_Provided records:_
-- pv_equiv track=rewrite | github.com/Seungkyu-Han/BOJ | 프로그래머스/2/77885. 2개 이하로 다른 비트/2개 이하로 다른 비트.py | solution
-- ===== SOURCE A (Python) =====
-- def solution(numbers):
--     answer = []
--
--     for num in numbers:
--         result = 0
--
--         bin_arr = []
--
--         while num > 0:
--             bin_arr.append(num % 2)
--             num //= 2
--
--         index = -1
--
--         for i in range(len(bin_arr)):
--             if bin_arr[i] == 0:
--                 index = i
--                 break
--         if len(bin_arr) == 0:
--             result = 1
--
--         elif index == -1:
--             bin_arr[-1] = 0
--             bin_arr.append(1)
--             for i in range(len(bin_arr)):
--                 result += (bin_arr[i] * (2 ** i))
--
--         else:
--             bin_arr[i] = 1
--             if i > 0:
--                 bin_arr[i - 1] = 0
--             for i in range(len(bin_arr)):
--                 result += (bin_arr[i] * (2 ** i))
--
--         answer.append(result)
--
--
--     return answer
-- ===== SOURCE B (Python) =====
-- def _lowz(num):
--     # position of the lowest zero bit of a nonnegative integer
--     return 0 if num % 2 == 0 else 1 + _lowz(num // 2)
--
--
-- def solution(numbers):
--     answer = []
--     for num in numbers:
--         if num % 2 == 0:
--             answer.append(num + 1)
--         else:
--             p = _lowz(num)
--             answer.append(num + (1 << (p - 1)))
--     return answer
-- ===== Notes on version B (the rewrite author's own statement) =====
-- stated objective: alternative
-- what changed: Replaces A's per-number binary-list construction, linear scan for the first zero bit, list surgery and positional re-summation by the arithmetic identity: even num -> num+1, odd num -> num + 2^(p-1) where p is the lowest zero-bit position (no lists built; speed on the claimed domain was not verified, so no speed is claimed).
-- outside the precondition, e.g. on solution([-1]): A returns [1], B raises RecursionError; on solution([-2]): A returns [1], B returns [-1]
import Mathlib
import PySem

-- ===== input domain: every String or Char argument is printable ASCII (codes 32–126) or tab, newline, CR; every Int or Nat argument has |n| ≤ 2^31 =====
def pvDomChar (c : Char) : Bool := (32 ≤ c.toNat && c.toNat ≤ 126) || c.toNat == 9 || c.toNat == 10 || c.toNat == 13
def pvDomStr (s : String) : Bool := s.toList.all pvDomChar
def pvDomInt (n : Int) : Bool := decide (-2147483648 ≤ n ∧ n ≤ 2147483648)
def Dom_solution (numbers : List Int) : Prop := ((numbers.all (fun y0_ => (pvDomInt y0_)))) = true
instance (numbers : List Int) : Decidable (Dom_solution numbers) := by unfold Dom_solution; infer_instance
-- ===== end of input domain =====

-- B replaces A's per-number bit-list construction, scan and re-summation by the
-- arithmetic identity (even -> num+1, odd -> num + 2^(p-1), p = lowest zero bit).

-- ===== PORT A =====
-- while num > 0: bin_arr.append(num % 2); num //= 2
def binArr (num : Int) : List Int :=
  if _h : 0 < num then PySem.Int.mod num 2 :: binArr (PySem.Int.floordiv num 2) else []
termination_by num.toNat
decreasing_by
  rw [PySem.Int.floordiv_eq_ediv_of_pos (by omega)]
  omega

-- for i in range(len(bin_arr)): if bin_arr[i] == 0: index = i; break
def findZero : List Int → Int → Int
  | [], _ => -1
  | b :: t, i => if b = 0 then i else findZero t (i + 1)

-- result = 0; for i in range(len(ba)): result += ba[i] * 2 ** i
def sumBits (ba : List Int) : Int :=
  ba.zipIdx.foldl (fun r p => r + p.1 * 2 ^ p.2) 0

def procA (num : Int) : Int :=
  let ba := binArr num
  let index := findZero ba 0
  if ba.length = 0 then 1
  else if index = -1 then
    sumBits (ba.set (ba.length - 1) 0 ++ [1])
  else
    let i := index.toNat
    let ba2 := ba.set i 1
    let ba3 := if 0 < i then ba2.set (i - 1) 0 else ba2
    sumBits ba3

def solution (numbers : List Int) : List Int :=
  numbers.foldl (fun answer num => answer ++ [procA num]) []

-- ===== PORT B =====
-- position of the lowest zero bit of a nonnegative integer (Source B's _lowz);
-- the n ≤ 0 guard only makes the recursion total: Source B does not return there (outside Pre_)
def lowz (n : Int) : Nat :=
  if _h : n ≤ 0 then 0
  else if PySem.Int.mod n 2 = 0 then 0 else 1 + lowz (PySem.Int.floordiv n 2)
termination_by n.toNat
decreasing_by
  rw [PySem.Int.floordiv_eq_ediv_of_pos (by omega)]
  omega

def solution_alt (numbers : List Int) : List Int :=
  numbers.foldl
    (fun answer num =>
      if PySem.Int.mod num 2 = 0 then answer ++ [num + 1]
      else answer ++ [num + (1 : Int) <<< (lowz num - 1)]) []

-- ===== PRECONDITION & SPEC =====
-- Pre_ excludes lists with a negative element: there A's value 1 per element is an artefact of its
-- empty bit array, while B's bit rule gives num+1 for even negatives and its lowest-zero-bit
-- recursion does not terminate (RecursionError) for odd negatives.
def Pre_solution (numbers : List Int) : Prop := ∀ x ∈ numbers, 0 ≤ x
instance (numbers : List Int) : Decidable (Pre_solution numbers) := by unfold Pre_solution; infer_instance
def pvWitness_solution : List Int := [5, 8, 0, 1023]

def Spec_solution (numbers : List Int) (out : List Int) : Prop := out = solution_alt numbers
instance (numbers : List Int) (out : List Int) : Decidable (Spec_solution numbers out) := by unfold Spec_solution; infer_instance

-- ===== CLAIM (what is proved, stated in full; the proofs are below) =====
def Claim_equal_solution : Prop := ∀ (numbers : List Int), Dom_solution numbers → Pre_solution numbers → Spec_solution numbers (solution numbers)

-- ===== LEMMAS AND PROOFS =====

-- Horner view of the bit list (proof-side only)
def hr : List Int → Int
  | [] => 0
  | b :: t => b + 2 * hr t

theorem sumBits_aux (xs : List Int) : ∀ (k : Nat) (acc : Int),
    (xs.zipIdx k).foldl (fun r p => r + p.1 * 2 ^ p.2) acc = acc + 2 ^ k * hr xs := by
  induction xs with
  | nil => intro k acc; simp [hr]
  | cons b t ih =>
      intro k acc
      simp only [List.zipIdx_cons, List.foldl_cons, ih, hr, pow_succ]
      ring

theorem sumBits_eq_hr (xs : List Int) : sumBits xs = hr xs := by
  simpa using sumBits_aux xs 0 0

theorem binArr_pos {n : Int} (h : 0 < n) :
    binArr n = PySem.Int.mod n 2 :: binArr (PySem.Int.floordiv n 2) := by
  rw [binArr]; simp [h]

theorem binArr_nonpos {n : Int} (h : ¬ 0 < n) : binArr n = [] := by
  rw [binArr]; simp [h]

theorem findZero_lb (t : List Int) : ∀ k : Int, k ≤ findZero t k ∨ findZero t k = -1 := by
  induction t with
  | nil => intro k; simp [findZero]
  | cons b t ih =>
      intro k
      by_cases hb : b = 0
      · simp [findZero, hb]
      · simp only [findZero, if_neg hb]
        rcases ih (k + 1) with h | h
        · left; omega
        · right; exact h

theorem findZero_shift (t : List Int) : ∀ k : Int,
    findZero t k = if findZero t 0 = -1 then -1 else findZero t 0 + k := by
  induction t with
  | nil => intro k; simp [findZero]
  | cons b t ih =>
      intro k
      by_cases hb : b = 0
      · simp [findZero, hb]
      · have hlb := findZero_lb t 0
        simp only [findZero, if_neg hb, ih (k + 1), ih (0 + 1)]
        split_ifs <;> omega

theorem hr_binArr (N : Nat) : ∀ n : Int, n.toNat = N → 0 ≤ n → hr (binArr n) = n := by
  induction N using Nat.strong_induction_on with
  | _ N ih =>
    intro n hN hn
    by_cases hpos : 0 < n
    · have hdiv : PySem.Int.floordiv n 2 = n / 2 := PySem.Int.floordiv_eq_ediv_of_pos (by omega)
      have hmod : PySem.Int.mod n 2 = n % 2 := PySem.Int.mod_eq_emod_of_pos (by omega)
      rw [binArr_pos hpos, hr, ih (PySem.Int.floordiv n 2).toNat (by omega) _ rfl (by omega)]
      omega
    · rw [binArr_nonpos hpos, hr]; omega

theorem findZero_cons_ne (b : Int) (u : List Int) (hb : b ≠ 0) : findZero (b :: u) 0 ≠ 0 := by
  have := findZero_lb u 0
  simp only [findZero, if_neg hb]
  rw [findZero_shift u (0 + 1)]
  split_ifs <;> omega

theorem procA_eq (N : Nat) : ∀ n : Int, n.toNat = N → 0 ≤ n →
    procA n = n + 2 ^ (lowz n - 1) := by
  induction N using Nat.strong_induction_on with
  | _ N ih =>
    intro n hN hn
    by_cases hpos : 0 < n
    · -- n > 0
      set m := PySem.Int.floordiv n 2 with hm
      set r := PySem.Int.mod n 2 with hr2
      have hdiv : m = n / 2 := by rw [hm, PySem.Int.floordiv_eq_ediv_of_pos (by omega)]
      have hmod : r = n % 2 := by rw [hr2, PySem.Int.mod_eq_emod_of_pos (by omega)]
      have hm0 : 0 ≤ m := by omega
      have hmn : m < n := by omega
      have hsum : n = 2 * m + r := by omega
      have hr01 : r = 0 ∨ r = 1 := by omega
      have hba : binArr n = r :: binArr m := binArr_pos hpos
      have ihm : procA m = m + 2 ^ (lowz m - 1) := ih m.toNat (by omega) m rfl hm0
      have hlen : ¬ (binArr n).length = 0 := by rw [hba]; simp
      rcases hr01 with hre | hro
      · -- n even
        have hmz : PySem.Int.mod n 2 = 0 := by omega
        have hlz : lowz n = 0 := by rw [lowz, dif_neg (show ¬ n ≤ 0 by omega), if_pos hmz]
        have hfz : findZero (binArr n) 0 = 0 := by rw [hba, hre]; simp [findZero]
        have hm' : hr (binArr m) = m := hr_binArr m.toNat m rfl hm0
        have e1 : procA n = sumBits ((binArr n).set 0 1) := by
          simp only [procA]
          rw [if_neg hlen, if_neg (by rw [hfz]; norm_num), hfz]
          norm_num
        rw [e1, hba, hre, List.set_cons_zero, sumBits_eq_hr, hr, hm', hlz]
        norm_num; omega
      · -- n odd
        have hmz : ¬ PySem.Int.mod n 2 = 0 := by omega
        have hlzn : lowz n = 1 + lowz m := by rw [lowz, dif_neg (show ¬ n ≤ 0 by omega), if_neg hmz, ← hm]
        by_cases hm0' : m = 0
        · have hn1 : n = 1 := by omega
          have hb1 : binArr (1 : Int) = [1] := by
            rw [binArr_pos (by norm_num), binArr_nonpos (by decide)]
            decide
          have hl1 : lowz (1 : Int) = 1 := by
            rw [lowz, dif_neg (by decide), if_neg (by decide), lowz, dif_pos (by decide)]
          rw [hn1]
          simp only [procA, hb1]
          rw [hl1]
          decide
        · have hmpos : 0 < m := by omega
          set t := binArr m with ht
          have htne : t ≠ [] := by rw [ht, binArr_pos hmpos]; simp
          set z := findZero t 0 with hz0
          have hlb : 0 ≤ z ∨ z = -1 := by
            have := findZero_lb t 0
            rw [← hz0] at this
            omega
          have hfzn : findZero (binArr n) 0 = if z = -1 then -1 else z + 1 := by
            have h1 : findZero (binArr n) 0 = findZero t (0 + 1) := by
              rw [hba, hro]; simp [findZero]
            rw [h1, findZero_shift t (0 + 1), ← hz0]
            norm_num
          have hmb : 0 ≤ PySem.Int.mod m 2 ∧ PySem.Int.mod m 2 ≤ 1 := by
            rw [PySem.Int.mod_eq_emod_of_pos (by omega)]; omega
          by_cases hz : z = -1
          · -- all ones: index == -1 branch for both n and m
            have e1 : procA n = sumBits ((binArr n).set ((binArr n).length - 1) 0 ++ [1]) := by
              simp only [procA]
              rw [if_neg hlen, if_pos (by rw [hfzn, if_pos hz])]
            have e2 : procA m = sumBits (t.set (t.length - 1) 0 ++ [1]) := by
              simp only [procA]
              rw [← ht, ← hz0, if_neg (by simpa using htne), if_pos hz]
            have hmodd : ¬ PySem.Int.mod m 2 = 0 := by
              intro hcon
              have : z = 0 := by rw [hz0, ht, binArr_pos hmpos, hcon]; simp [findZero]
              omega
            have hlzm : 1 ≤ lowz m := by rw [lowz, dif_neg (show ¬ m ≤ 0 by omega), if_neg hmodd]; omega
            have hlt : t.length = (t.length - 1) + 1 := by
              have : t.length ≠ 0 := by rw [ht, binArr_pos hmpos]; simp
              omega
            have hA : procA n = 1 + 2 * procA m := by
              rw [e1, e2, hba, hro, show (((1:Int) :: t).length - 1) = t.length by simp,
                hlt, List.set_cons_succ, List.cons_append, sumBits_eq_hr, sumBits_eq_hr, hr, ← hlt]
            rw [hA, ihm, hlzn,
              show (2:Int) ^ (1 + lowz m - 1) = 2 * 2 ^ (lowz m - 1) by
                rw [show 1 + lowz m - 1 = (lowz m - 1) + 1 by omega, pow_succ]; ring,
              show n = 2 * m + 1 by omega]
            ring
          · -- a zero bit exists in t: index = z + 1 ≥ 1
            have hzge : 0 ≤ z := by omega
            have hfzn' : findZero (binArr n) 0 = z + 1 := by rw [hfzn, if_neg hz]
            have hiN : (z + 1).toNat = z.toNat + 1 := by omega
            have e1 : procA n = sumBits (((binArr n).set (z.toNat + 1) 1).set z.toNat 0) := by
              simp only [procA]
              rw [if_neg hlen, if_neg (by rw [hfzn']; omega), hfzn', hiN,
                if_pos (by omega : 0 < z.toNat + 1)]
              norm_num
            by_cases hr'0 : PySem.Int.mod m 2 = 0
            · -- m even: z = 0
              have hz0' : z = 0 := by rw [hz0, ht, binArr_pos hmpos, hr'0]; simp [findZero]
              have hlzm : lowz m = 0 := by rw [lowz, dif_neg (show ¬ m ≤ 0 by omega), if_pos hr'0]
              have e2 : procA m = sumBits (t.set 0 1) := by
                simp only [procA]
                rw [← ht, ← hz0, if_neg (by simpa using htne), if_neg hz, hz0']
                norm_num
              have hA : procA n = 2 * procA m := by
                rw [e1, e2, hba, hro, hz0']
                norm_num [List.set_cons_succ, sumBits_eq_hr, hr]
              rw [hA, ihm, hlzn, hlzm, show n = 2 * m + 1 by omega]
              norm_num; ring
            · -- m odd: z ≥ 1
              have hz1 : 1 ≤ z := by
                have h := findZero_cons_ne (PySem.Int.mod m 2) (binArr (PySem.Int.floordiv m 2)) hr'0
                rw [← binArr_pos hmpos, ← ht, ← hz0] at h
                omega
              obtain ⟨k, hk⟩ : ∃ k, z.toNat = k + 1 := ⟨z.toNat - 1, by omega⟩
              have hlzm : 1 ≤ lowz m := by rw [lowz, dif_neg (show ¬ m ≤ 0 by omega), if_neg hr'0]; omega
              have e2 : procA m = sumBits ((t.set (k + 1) 1).set k 0) := by
                simp only [procA]
                rw [← ht, ← hz0, if_neg (by simpa using htne), if_neg hz,
                  if_pos (by omega : 0 < z.toNat), hk]
                norm_num
              have hA : procA n = 1 + 2 * procA m := by
                rw [e1, e2, hba, hro, hk, List.set_cons_succ, List.set_cons_succ,
                  sumBits_eq_hr, sumBits_eq_hr, hr]
              rw [hA, ihm, hlzn,
                show (2:Int) ^ (1 + lowz m - 1) = 2 * 2 ^ (lowz m - 1) by
                  rw [show 1 + lowz m - 1 = (lowz m - 1) + 1 by omega, pow_succ]; ring,
                show n = 2 * m + 1 by omega]
              ring
    · -- n = 0
      have h0 : n = 0 := le_antisymm (not_lt.mp hpos) hn
      subst h0
      simp [procA, binArr_nonpos (by omega), lowz]

theorem procB_eq (n : Int) (_hn : 0 ≤ n) :
    (if PySem.Int.mod n 2 = 0 then n + 1 else n + (1 : Int) <<< (lowz n - 1))
      = n + 2 ^ (lowz n - 1) := by
  by_cases he : PySem.Int.mod n 2 = 0
  · have hlz : lowz n = 0 := by
      rw [lowz]; split_ifs <;> simp_all
    rw [if_pos he, hlz]; norm_num
  · rw [if_neg he, Int.shiftLeft_eq, one_mul]

-- ===== VERDICT (by name: the statement is the Claim_ definition above) =====
theorem fold_eq (ns : List Int) : ∀ acc : List Int, (∀ x ∈ ns, 0 ≤ x) →
    ns.foldl (fun answer num => answer ++ [procA num]) acc =
      ns.foldl (fun answer num =>
        if PySem.Int.mod num 2 = 0 then answer ++ [num + 1]
        else answer ++ [num + (1 : Int) <<< (lowz num - 1)]) acc := by
  induction ns with
  | nil => intro acc _; rfl
  | cons x t ih =>
      intro acc h
      have hx : 0 ≤ x := h x (by simp)
      have hxval : procA x =
          if PySem.Int.mod x 2 = 0 then x + 1 else x + (1 : Int) <<< (lowz x - 1) :=
        (procA_eq x.toNat x rfl hx).trans (procB_eq x hx).symm
      simp only [List.foldl_cons, hxval]
      split_ifs with hc
      · exact ih _ (fun y hy => h y (by simp [hy]))
      · exact ih _ (fun y hy => h y (by simp [hy]))

theorem solution_spec : Claim_equal_solution := by
  intro numbers _ hpre
  unfold Spec_solution solution solution_alt
  exact fold_eq numbers [] hpre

_Exercise directions:_ What you should output is every line of the records above, from the first through the line containing "# position of", unchanged.

_The answer:_
-- pv_equiv track=rewrite | github.com/Seungkyu-Han/BOJ | 프로그래머스/2/77885. 2개 이하로 다른 비트/2개 이하로 다른 비트.py | solution
-- ===== SOURCE A (Python) =====
-- def solution(numbers):
--     answer = []
--
--     for num in numbers:
--         result = 0
--
--         bin_arr = []
--
--         while num > 0:
--             bin_arr.append(num % 2)
--             num //= 2
--
--         index = -1
--
--         for i in range(len(bin_arr)):
--             if bin_arr[i] == 0:
--                 index = i
--                 break
--         if len(bin_arr) == 0:
--             result = 1
--
--         elif index == -1:
--             bin_arr[-1] = 0
--             bin_arr.append(1)
--             for i in range(len(bin_arr)):
--                 result += (bin_arr[i] * (2 ** i))
--
--         else:
--             bin_arr[i] = 1
--             if i > 0:
--                 bin_arr[i - 1] = 0
--             for i in range(len(bin_arr)):
--                 result += (bin_arr[i] * (2 ** i))
--
--         answer.append(result)
--
--
--     return answer
-- ===== SOURCE B (Python) =====
-- def _lowz(num):
--     # position of the lowest zero bit of a nonnegative integer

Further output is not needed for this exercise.